The main motherboard featured in our graphs today is naturally this BIOSTAR option which we'll be looking at in both stock and overclocked performance. Along with that, though, we've got a couple of other Z77 motherboards including the ASRock Z77 OC Formula, GIGABYTE Z77X-UD4H and ASUS Maximus IV GENE. Along with these we've also got the recently looked at GIGABYTE X79S-UP5-WiFi.

When it came to the overclocking side of things, I can honestly say that not a whole lot was expected initially. Not only is the board not focused on overclocking, it's instead focused on a completely different segment due to the Hi-Fi audio features that are present.

Heading into the BIOS we're greeted with all the normal features you'd expect from a motherboard. What was added here, though, was the color coding that we see on mainly only ASUS boards. As you move up the voltages we have certain colors and it's clear as we move to more and more dangerous areas. We like this.

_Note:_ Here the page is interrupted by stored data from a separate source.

-- pv_equiv track=rewrite | github.com/cloudlane-one/py-research | src/py_research/intl.py | _ldml_to_posix_format
-- ===== SOURCE A (Python) =====
-- _ldml_to_posix = {
--     "a": "%p",  # AM or PM
--     "dd": "%d",  # day of month, padded
--     "d": "%e",  # day of month, unpadded
--     "DDD": "%j",  # day of year, padded
--     "DD": "%-j",  # day of year, unpadded
--     "D": "%-j",  # day of year, unpadded
--     "EEEE": "%A",  # weekday
--     "hh": "%I",  # 12-hour time, padded
--     "h": "%-I",  # 12-hour time, unpadded
--     "HH": "%H",  # 24-hour time, padded
--     "H": "%-H",  # 24-hour time, unpadded
--     "MMMM": "%B",  # month: name, full
--     "MMM": "%b",  # month name, short
--     "MM": "%m",  # month, padded
--     "M": "%-m",  # month, unpadded
--     "mm": "%M",  # minute, padded
--     "m": "%-M",  # minute, unpadded
--     "ss": "%S",  # second, padded
--     "s": "%-S",  # second, unpadded
--     "yyyy": "%Y",  # year, full
--     "yy": "%y",  # year, two-digit
--     "y": "%Y",  # year, full
--     "Z": "%Z",  # timezone
--     "zzzz": "%Z",  # timezone
--     "z": "%Z",  # timezone
--     "SSSSSS": "%f",  # microseconds
-- }
--
-- def _match_ldml_to_posix(ldml: str) -> tuple[int, str] | None:
--     for k in _ldml_to_posix:
--         pos = ldml.find(k)
--         if pos != -1:
--             return pos, k
--
--     return None
--
-- def _ldml_to_posix_format(ldml: str) -> str:
--     res = _match_ldml_to_posix(ldml)
--     if res is None:
--         return ldml
--
--     pos, k = res
--
--     return (
--         _ldml_to_posix_format(ldml[:pos])
--         + _ldml_to_posix[k]
--         + _ldml_to_posix_format(ldml[pos + len(k) :])
--     )
-- ===== SOURCE B (Python) =====
-- # Run-length based translation: every LDML pattern key is a run of one repeated
-- # character, so split the input into maximal runs and translate each run by
-- # greedily consuming the longest applicable pattern length for that character.
-- _RUN_RULES = {
--     "a": [(1, "%p")],
--     "d": [(2, "%d"), (1, "%e")],
--     "D": [(3, "%j"), (2, "%-j"), (1, "%-j")],
--     "E": [(4, "%A")],
--     "h": [(2, "%I"), (1, "%-I")],
--     "H": [(2, "%H"), (1, "%-H")],
--     "M": [(4, "%B"), (3, "%b"), (2, "%m"), (1, "%-m")],
--     "m": [(2, "%M"), (1, "%-M")],
--     "s": [(2, "%S"), (1, "%-S")],
--     "y": [(4, "%Y"), (2, "%y"), (1, "%Y")],
--     "S": [(6, "%f")],
--     "Z": [(1, "%Z")],
--     "z": [(4, "%Z"), (1, "%Z")],
-- }
--
--
-- def _ldml_to_posix_format(ldml: str) -> str:
--     out = []
--     i = 0
--     n = len(ldml)
--     while i < n:
--         c = ldml[i]
--         j = i + 1
--         while j < n and ldml[j] == c:
--             j += 1
--         run = j - i
--         rules = _RUN_RULES.get(c)
--         if rules is None:
--             out.append(c * run)
--         else:
--             while run > 0:
--                 for klen, rep in rules:
--                     if klen <= run:
--                         out.append(rep)
--                         run -= klen
--                         break
--                 else:
--                     out.append(c * run)
--                     run = 0
--         i = j
--     return "".join(out)
-- ===== Notes on version B (the rewrite author's own statement) =====
-- stated objective: faster
-- what changed: Replaced A's recursive find-first-dict-key-anywhere-then-split-and-recurse scheme (repeated substring searches over ever-smaller slices) by a run-length decomposition: every LDML key is a run of one repeated character, so B splits the input into maximal runs in one pass and translates each run by greedily consuming the longest applicable pattern length for that character.
import Mathlib
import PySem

In this case you go from black to yellow and into red. Depending on the quality of your cooler ultimately depends on where you can go with the voltages, but with a strong air cooler or basic water cooling setup, you should have no issue at the end of the yellow section. Of course it's important to make sure that you keep an eye on the temperatures when you get into Windows.

Moving our voltages to just before the color red and the multiplier to 47x, we got into Windows at 4.7GHz with no issue. We started doing an encode test under MediaEspresso and while it looked to be going strong, it crashed after about five minutes.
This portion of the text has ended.